Archive for the 'Al' Category

Quarantine and Delay, no Railman for Monday

Sunday, March 7th, 2010

Railman won’t be ready for Monday.  Ruthy hasn’t been well and has been in quarantine for most of the day and Aurora isn’t all that well at the moment either.

If it’s tidy enough for early in the week I’ll release it then.

Sorry for the delay.

- Alistair

You know it’s real when it’s listed on Amazon…

Monday, March 1st, 2010

Words About Whiteinch is getting very real now.  It’s odd, but as the first story of mine that’ll actually be in ACTUAL PRINT, I’m getting really really excited…
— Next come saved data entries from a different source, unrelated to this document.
-- pv_equiv track=rewrite | github.com/minhtrung1997/bioturing-first-test-lib | trung_bftl/problem_functions.py | mortal_fibonacci
-- ===== SOURCE A (Python) =====
-- def mortal_fibonacci(n, m):
--     """
--     Computes the number of rabbit pairs after n months given that each pair of rabbits dies after m months.
--     Args:
--         n (int): The number of months to simulate.
--         m (int): The number of months each pair of rabbits lives.
--     Returns:
--         int: The number of rabbit pairs after n months.
--     """
--     rabbits = [1, 1]
--     for i in range(2,n): # start from 2 because we already know the first 2 months
--         if i < m: # if i is less than m, we add the last 2 months
--             rabbits.append(rabbits[-1] + rabbits[-2])
--         elif i == m or i == m+1: # if i is equal to m or m+1, we add the last 2 months and subtract 1
--             rabbits.append(rabbits[-1] + rabbits[-2] - 1)
--         else: # if i is greater than m, we add the last 2 months and subtract the m-th month
--             rabbits.append(rabbits[-1] + rabbits[-2] - rabbits[-(m+1)])
--     return rabbits[-1].__int__()
-- ===== SOURCE B (Python) =====
-- def mortal_fibonacci(n, m):
--     if n <= 1:
--         return 1   # the initial pair, present from month 1
--     if m <= 0:
--         return 0   # nonpositive lifetime: nothing survives its first month
--     births = [1]   # births[t] = pairs born in month t+1; the living are the last m cohorts
--     alive = 1
--     for t in range(1, n):
--         new = alive - births[-1]      # every pair at least one month old reproduces
--         births.append(new)
--         alive += new
--         if t >= m:
--             alive -= births[t - m]    # the cohort born m months ago dies this month
--     return alive
-- ===== Notes on version B (the rewrite author's own statement) =====
-- stated objective: alternative
-- what changed: B simulates the age-structured population directly - a ledger of monthly birth cohorts plus a running 'alive' total from which a cohort is removed when it reaches age m - instead of A's telescoped totals list with its three-phase lookback recurrence (i<m / i=m,m+1 / else) over rabbits[-1], rabbits[-2], rabbits[-(m+1)].
-- intended difference: For m <= 1 and n >= 2 (pairs that die after at most one month; also the degenerate m <= -3 with n = 2), A's fixed [1,1] seed makes it return 1 forever, while B returns 0 because the single pair has died - the intended count for a mortal population. — e.g. on mortal_fibonacci(2, 1): A returns 1, B returns 0
-- crash fix: For m <= -3 and n >= 3, A raises IndexError (rabbits[-(m+1)] indexes past the list); B returns 0. — e.g. on mortal_fibonacci(3, -3): A raises IndexError, B returns 0
import Mathlib
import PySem

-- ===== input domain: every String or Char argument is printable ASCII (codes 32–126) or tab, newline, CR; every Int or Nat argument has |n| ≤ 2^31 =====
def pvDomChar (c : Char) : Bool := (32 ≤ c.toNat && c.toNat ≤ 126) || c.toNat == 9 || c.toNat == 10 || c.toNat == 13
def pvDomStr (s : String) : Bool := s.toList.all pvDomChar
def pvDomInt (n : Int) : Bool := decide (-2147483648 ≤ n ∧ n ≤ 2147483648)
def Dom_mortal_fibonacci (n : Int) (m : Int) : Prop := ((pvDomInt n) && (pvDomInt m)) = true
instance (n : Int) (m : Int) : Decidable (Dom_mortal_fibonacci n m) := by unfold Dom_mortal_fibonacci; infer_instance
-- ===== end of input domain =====

-- B replaces A's telescoped Fibonacci-with-lookback recurrence by an age-structured population
-- vector (alternative decomposition; for m ≤ 1 with n ≥ 2, B returns the intended 0 where A's
-- fixed [1,1] seed returns 1 — see D_ below).


-- ===== PORT A =====
-- loop body of A (the three branches, literally); rabbits[-1], rabbits[-2], rabbits[-(m+1)]
-- are pyGetD with default 0 — the default is never read on inputs admitted by Pre_.
def pvStepA (m : Int) (r : List Int) (i : Int) : List Int :=
  if i < m then
    r ++ [PySem.List.pyGetD r (-1) 0 + PySem.List.pyGetD r (-2) 0]
  else if i = m ∨ i = m + 1 then
    r ++ [PySem.List.pyGetD r (-1) 0 + PySem.List.pyGetD r (-2) 0 - 1]
  else
    r ++ [PySem.List.pyGetD r (-1) 0 + PySem.List.pyGetD r (-2) 0 - PySem.List.pyGetD r (-(m + 1)) 0]

def mortal_fibonacci (n : Int) (m : Int) : Int :=
  let rabbits : List Int := [1, 1]
  let rabbits := (PySem.List.pyRange 2 n 1).foldl (pvStepA m) rabbits
  PySem.List.pyGetD rabbits (-1) 0

-- ===== PORT B =====
-- loop body of B over the state (births, alive); births[-1] and births[t-m] are pyGetD with
-- default 0 (never read: t ≥ m ≥ 1 puts t - m in range)
def pvStepB (m : Int) (st : List Int × Int) (t : Int) : List Int × Int :=
  let new := st.2 - PySem.List.pyGetD st.1 (-1) 0
  let births := st.1 ++ [new]
  let alive := st.2 + new
  if m ≤ t then (births, alive - PySem.List.pyGetD births (t - m) 0) else (births, alive)

def mortal_fibonacci_alt (n : Int) (m : Int) : Int :=
  if n ≤ 1 then 1
  else if m ≤ 0 then 0
  else ((PySem.List.pyRange 1 n 1).foldl (pvStepB m) ([1], 1)).2

-- ===== PRECONDITION & SPEC =====
-- Pre_ excludes exactly the inputs on which Python A raises IndexError
-- (m ≤ -3 and n ≥ 3: rabbits[-(m+1)] indexes past the end of the list).
def Pre_mortal_fibonacci (n : Int) (m : Int) : Prop := -2 ≤ m ∨ n ≤ 2
instance (n : Int) (m : Int) : Decidable (Pre_mortal_fibonacci n m) := by
  unfold Pre_mortal_fibonacci; infer_instance
def pvWitness_mortal_fibonacci : Int × Int := (6, 3)

-- For m ≤ 1 and n ≥ 2 (pairs dying after at most one month, or the degenerate m ≤ -3 with n = 2),
-- A's fixed [1,1] seed makes it return 1 forever, while B returns 0 because the single pair has
-- died — the intended count for a mortal population.
def D_mortal_fibonacci (n : Int) (m : Int) : Prop := m ≤ 1 ∧ 2 ≤ n
instance (n : Int) (m : Int) : Decidable (D_mortal_fibonacci n m) := by
  unfold D_mortal_fibonacci; infer_instance

def Spec_mortal_fibonacci (n : Int) (m : Int) (out : Int) : Prop :=
  ¬ D_mortal_fibonacci n m → out = mortal_fibonacci_alt n m
instance (n : Int) (m : Int) (out : Int) : Decidable (Spec_mortal_fibonacci n m out) := by
  unfold Spec_mortal_fibonacci; infer_instance

def pvDiffWitness_mortal_fibonacci : Int × Int := (2, 1)
def pvDiffWitnessOut_mortal_fibonacci : Int × Int := (1, 0)

-- For m ≤ -3 and n ≥ 3, A raises IndexError (rabbits[-(m+1)] indexes past the list); B returns 0.
def Raises_mortal_fibonacci (n : Int) (m : Int) : Prop := m ≤ -3 ∧ 3 ≤ n
instance (n : Int) (m : Int) : Decidable (Raises_mortal_fibonacci n m) := by
  unfold Raises_mortal_fibonacci; infer_instance
def pvRaiseWitness_mortal_fibonacci : Int × Int := (3, -3)
def pvRaiseWitnessOut_mortal_fibonacci : Int := 0

-- ===== CLAIM (what is proved, stated in full; the proofs are below) =====
def Claim_unchanged_mortal_fibonacci : Prop := ∀ (n : Int) (m : Int), Dom_mortal_fibonacci n m → Pre_mortal_fibonacci n m → Spec_mortal_fibonacci n m (mortal_fibonacci n m)
def Claim_changed_mortal_fibonacci : Prop := Dom_mortal_fibonacci (pvDiffWitness_mortal_fibonacci.1) (pvDiffWitness_mortal_fibonacci.2) ∧ Pre_mortal_fibonacci (pvDiffWitness_mortal_fibonacci.1) (pvDiffWitness_mortal_fibonacci.2) ∧ D_mortal_fibonacci (pvDiffWitness_mortal_fibonacci.1) (pvDiffWitness_mortal_fibonacci.2) ∧ mortal_fibonacci (pvDiffWitness_mortal_fibonacci.1) (pvDiffWitness_mortal_fibonacci.2) = pvDiffWitnessOut_mortal_fibonacci.1 ∧ mortal_fibonacci_alt (pvDiffWitness_mortal_fibonacci.1) (pvDiffWitness_mortal_fibonacci.2) = pvDiffWitnessOut_mortal_fibonacci.2 ∧ pvDiffWitnessOut_mortal_fibonacci.1 ≠ pvDiffWitnessOut_mortal_fibonacci.2
def Claim_exact_mortal_fibonacci : Prop := ∀ (n : Int) (m : Int), Dom_mortal_fibonacci n m → Pre_mortal_fibonacci n m → D_mortal_fibonacci n m → mortal_fibonacci n m ≠ mortal_fibonacci_alt n m
def Claim_raises_mortal_fibonacci : Prop := (∀ (n : Int) (m : Int), Dom_mortal_fibonacci n m → Raises_mortal_fibonacci n m → ¬ Pre_mortal_fibonacci n m) ∧ (Dom_mortal_fibonacci (pvRaiseWitness_mortal_fibonacci.1) (pvRaiseWitness_mortal_fibonacci.2) ∧ Raises_mortal_fibonacci (pvRaiseWitness_mortal_fibonacci.1) (pvRaiseWitness_mortal_fibonacci.2) ∧ mortal_fibonacci_alt (pvRaiseWitness_mortal_fibonacci.1) (pvRaiseWitness_mortal_fibonacci.2) = pvRaiseWitnessOut_mortal_fibonacci)

-- ===== LEMMAS AND PROOFS =====

-- (bfun m t, Tfun m t): births entering in month t and the total population in month t of the
-- age-structured model with lifetime m, as scalar recurrences.
def pvS (m : Nat) : Nat → Int × Int
  | 0 => (1, 1)
  | t + 1 =>
    let p := pvS m t
    let b' := p.2 - p.1
    (b', p.2 + b' - (if h : 0 < m ∧ m ≤ t + 1 then (pvS m (t + 1 - m)).1 else 0))
decreasing_by all_goals omega

def bfun (m t : Nat) : Int := (pvS m t).1
def Tfun (m t : Nat) : Int := (pvS m t).2

theorem bfun_succ (m t : Nat) : bfun m (t + 1) = Tfun m t - bfun m t := by
  simp [bfun, Tfun, pvS]

theorem Tfun_succ (m t : Nat) :
    Tfun m (t + 1) = Tfun m t + bfun m (t + 1)
      - (if 0 < m ∧ m ≤ t + 1 then bfun m (t + 1 - m) else 0) := by
  rw [bfun_succ]
  simp [bfun, Tfun, pvS]

theorem Tfun_key (m t : Nat) :
    Tfun m (t + 2) = Tfun m (t + 1) + Tfun m t
      - (if 0 < m ∧ m ≤ t + 2 then bfun m (t + 2 - m) else 0)
      - (if 0 < m ∧ m ≤ t + 1 then bfun m (t + 1 - m) else 0) := by
  have h1 := Tfun_succ m (t + 1)
  have h2 := Tfun_succ m t
  have h3 := bfun_succ m (t + 1)
  simp only [show t + 1 + 1 = t + 2 by omega] at h1 h3
  omega

-- A's loop computes the list [Tfun m 0, …, Tfun m (j-1)]
theorem A_loop (m : Nat) (hm : 2 ≤ m) (j : Nat) (hj : 2 ≤ j) :
    (PySem.List.pyRange 2 (j : Int) 1).foldl (pvStepA (m : Int)) [1, 1]
      = (List.range j).map (Tfun m) := by
  induction j, hj using Nat.le_induction with
  | base =>
      rw [PySem.List.pyRange_one_eq_nil (by norm_num)]
      have hb0 : bfun m 0 = 1 := by simp [bfun, pvS]
      have hT0 : Tfun m 0 = 1 := by simp [Tfun, pvS]
      have hb1 := bfun_succ m 0
      have hT1 := Tfun_succ m 0
      rw [if_neg (by omega : ¬ (0 < m ∧ m ≤ 0 + 1))] at hT1
      simp only [Nat.zero_add] at hT1 hb1
      have : (List.range 2).map (Tfun m) = [Tfun m 0, Tfun m 1] := rfl
      rw [List.foldl_nil, this]
      have h1 : Tfun m 1 = 1 := by omega
      rw [hT0, h1]
  | succ j hj2 ih =>
      have hc : ((j + 1 : Nat) : Int) = (j : Int) + 1 := by push_cast; ring
      rw [hc, PySem.List.pyRange_one_succ_right (by omega : (2 : Int) ≤ (j : Int)),
        List.foldl_append, List.foldl_cons, List.foldl_nil, ih,
        List.range_succ, List.map_append, List.map_cons, List.map_nil]
      obtain ⟨t, rfl⟩ : ∃ t, j = t + 2 := ⟨j - 2, by omega⟩
      set L := (List.range (t + 2)).map (Tfun m) with hL
      have hlen : L.length = t + 2 := by simp [hL]
      have hne : L ≠ [] := by
        intro h; rw [h] at hlen; simp at hlen
      have e1 : PySem.List.pyGetD L (-1) 0 = Tfun m (t + 1) := by
        rw [PySem.List.pyGetD_neg_one L 0 hne, List.getLast_eq_getElem]
        simp [hL]
      have e2 : PySem.List.pyGetD L (-2) 0 = Tfun m t := by
        rw [PySem.List.pyGetD_neg_ofNat L 2 0 (by norm_num) (by omega)]
        simp [hL]
      have hkey := Tfun_key m t
      unfold pvStepA
      rw [e1, e2]
      split_ifs with h1 h2
      · -- i < m : plain Fibonacci step
        rw [if_neg (by omega : ¬ (0 < m ∧ m ≤ t + 2)),
          if_neg (by omega : ¬ (0 < m ∧ m ≤ t + 1))] at hkey
        simp only [List.append_right_inj, List.cons.injEq, and_true]
        omega
      · -- i = m or i = m + 1 : subtract 1
        have hb0 : bfun m 0 = 1 := by simp [bfun, pvS]
        have hT0 : Tfun m 0 = 1 := by simp [Tfun, pvS]
        have hb1 := bfun_succ m 0
        simp only [Nat.zero_add] at hb1
        rcases h2 with h2 | h2
        · rw [if_pos (⟨by omega, by omega⟩ : 0 < m ∧ m ≤ t + 2),
            if_neg (by omega : ¬ (0 < m ∧ m ≤ t + 1))] at hkey
          rw [show t + 2 - m = 0 by omega] at hkey
          simp only [List.append_right_inj, List.cons.injEq, and_true]
          omega
        · rw [if_pos (⟨by omega, by omega⟩ : 0 < m ∧ m ≤ t + 2),
            if_pos (⟨by omega, by omega⟩ : 0 < m ∧ m ≤ t + 1)] at hkey
          rw [show t + 2 - m = 1 by omega, show t + 1 - m = 0 by omega] at hkey
          simp only [List.append_right_inj, List.cons.injEq, and_true]
          omega
      · -- i ≥ m + 2 : subtract the pairs born m+1 months ago
        have e3 : PySem.List.pyGetD L (-((m : Int) + 1)) 0 = Tfun m (t + 1 - m) := by
          have hcast : (-((m : Int) + 1)) = -(((m + 1 : Nat) : Int)) := by push_cast; ring
          rw [hcast, PySem.List.pyGetD_neg_natCast L (m+1) 0 (by omega) (by omega)]
          simp only [hL, List.getElem_map, List.getElem_range, List.length_map,
            List.length_range]
          congr 1
          omega
        rw [e3]
        rw [if_pos (⟨by omega, by omega⟩ : 0 < m ∧ m ≤ t + 2),
          if_pos (⟨by omega, by omega⟩ : 0 < m ∧ m ≤ t + 1)] at hkey
        have hbs := bfun_succ m (t + 1 - m)
        rw [show t + 1 - m + 1 = t + 2 - m by omega] at hbs
        simp only [List.append_right_inj, List.cons.injEq, and_true]
        omega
But the anthology is here on Amazon Uk.

Mwah ha ha ahahahahahahahaha…

*ahem*

Sorry about that.  ;)

Now I have to get the next few scenes of Railman out the way and work on other short stories, see if I can get them closer to publish standard.  (of course, it’ll keep me away from the outstanding housework…)

- Alistair

Railman, part 6

Monday, March 1st, 2010

Here’s a belated part five of The Railman.  It’s been a hectic week or two with much that has got in the way of regular updates.  But I’m back on track now.

As usual all comments, criticisms and suggestions are welcome and if you know anyone who might like the story, don’t hesitate to spread the word!

-Alistair

The kitchen in Pascoe Glyn was anything but spartan.  There was a wide range, with hobs, grills and ovens, which although unused were always kept in perfect condition by Gordon, the village’s stalwart cook.  The kitchen was far larger than was required for the current population of the village.  On hooks suspended from the low ceiling were a variety of pots and pans, some never used yet by Gordon in the eight years since his return to the village.  He had insisted on being called a chef when he arrived, much to the amusement of the other villagers and although he was well aware that his contribution to the culinary experience of the world in which he lived was the preparation of the most basic fare, there was only so much he could do with the meagre selection of ingredients available to him.

Recent years had seen the increase in the consumption of soup.  Surely he was better than that?

That morning he was working though the current inventory of goods the village had to hand, trying to create something that was even remotely inventive.  His heavy shoulders sagged as he sighed deeply.  Looks like it would be soup again, he thought, and again for dinner.  It was a shame for the coming of age ceremonies that he didn’t have anything better to offer them.  If he could get his hands on some meat he might try for a nice thick stew but meat was rare.  Pigs were the easiest to get hold of, anything else was a pipe dream.  He remembered once seeing a cow and even tasting milk.  It was this promise of exotic tastes that had inspired his wish to become a chef.

Peru was in in the kitchen with him and was yapping away as he tried in vain to cobble some kind of recipe together on an old notepad.  She hadn’t been well and was going on about it.  He was sympathetic but medical fears made him queasy.  Gordon didn’t want her lingering in the kitchen too long.  He tuned back in to her prattle.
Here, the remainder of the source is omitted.